Dunk could see the  truth in that. "If I had not fought, you would have had my hand off. And my foot. Sometimes I sit under that tree there and look at my feet and ask if I couldn't have spared one. How could my foot be worth a prince's life? And the other two as well, the Humfreys, they were good men too." Ser Humfrey Hardyng had succumbed to his wounds only last night.

"And what answer does your tree give you?"

"None that I can hear. But the old man, Ser Arlan, every day at evenfall he'd say, 'I wonder what the morrow will bring.' He never knew, no more than we do. Well, mighten it be that some morrow will come when I'll have need of that foot? When the realm will need that foot, even more than a prince's life?"
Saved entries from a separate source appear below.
-- B replaces A's three independent sum passes by a precomputed hour→category table and ONE pass that
-- partitions every count into a night/day/other bucket dict, deriving the total from the three buckets
-- (objective: alternative decomposition, same O(n) cost).

-- Shared hand-written model of the Python float expression `int(x / total * 100)` (both sources contain it
-- verbatim): IEEE-754 double division (round-to-nearest, ties-to-even), exact double multiplication by 100
-- followed by the same rounding, then truncation toward zero.  Exact for every n and every t ≠ 0 of the
-- magnitudes reachable here (no overflow, no subnormals).
def pyRne (A B : Nat) : Nat :=
  let q := A / B
  let r := A % B
  if 2 * r < B then q else if B < 2 * r then q + 1 else if q % 2 = 0 then q else q + 1

def pyPct (n t : Int) : Int :=
  if n = 0 then 0 else
  let sgn : Int := if (decide (n < 0)) == (decide (t < 0)) then 1 else -1
  let P := n.natAbs
  let Q := t.natAbs
  let d : Int := (PySem.Int.bitLength (P : Int) : Int) - (PySem.Int.bitLength (Q : Int) : Int)
  let c : Bool := if 0 ≤ d then decide ((Q <<< d.toNat) ≤ P) else decide (Q ≤ (P <<< (-d).toNat))
  let e : Int := (if c then d else d - 1) - 52
  let m : Nat := if 0 ≤ e then pyRne P (Q <<< e.toNat) else pyRne (P <<< (-e).toNat) Q
  let x := m * 100
  let shift : Nat := PySem.Int.bitLength (x : Int) - 53
  let m2 := pyRne x (1 <<< shift)
  let E : Int := e + (shift : Int)
  let mag : Nat := if 0 ≤ E then m2 <<< E.toNat else m2 >>> (-E).toNat
  sgn * (mag : Int)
I think a lot of us zeroed in on Dunk's heroism at Summerhall when he probably helped save or saved the life of newborn Rhaegar and Rhaella. Without Rhaegar, there's no Jon Snow. And without Rhaella, there's no Dany, and with the Long Night looming, the realm needed Dunk's foot.

The interesting thing about this passage, though, is that it has an offhanded reference to the old gods in it, especially Maekar asks Dunk if the tree gave him an answer to his question.

Got to wonder how this one will play out, especially when we know that Bloodraven disappeared beyond the Wall 7 years before Summerhall happened.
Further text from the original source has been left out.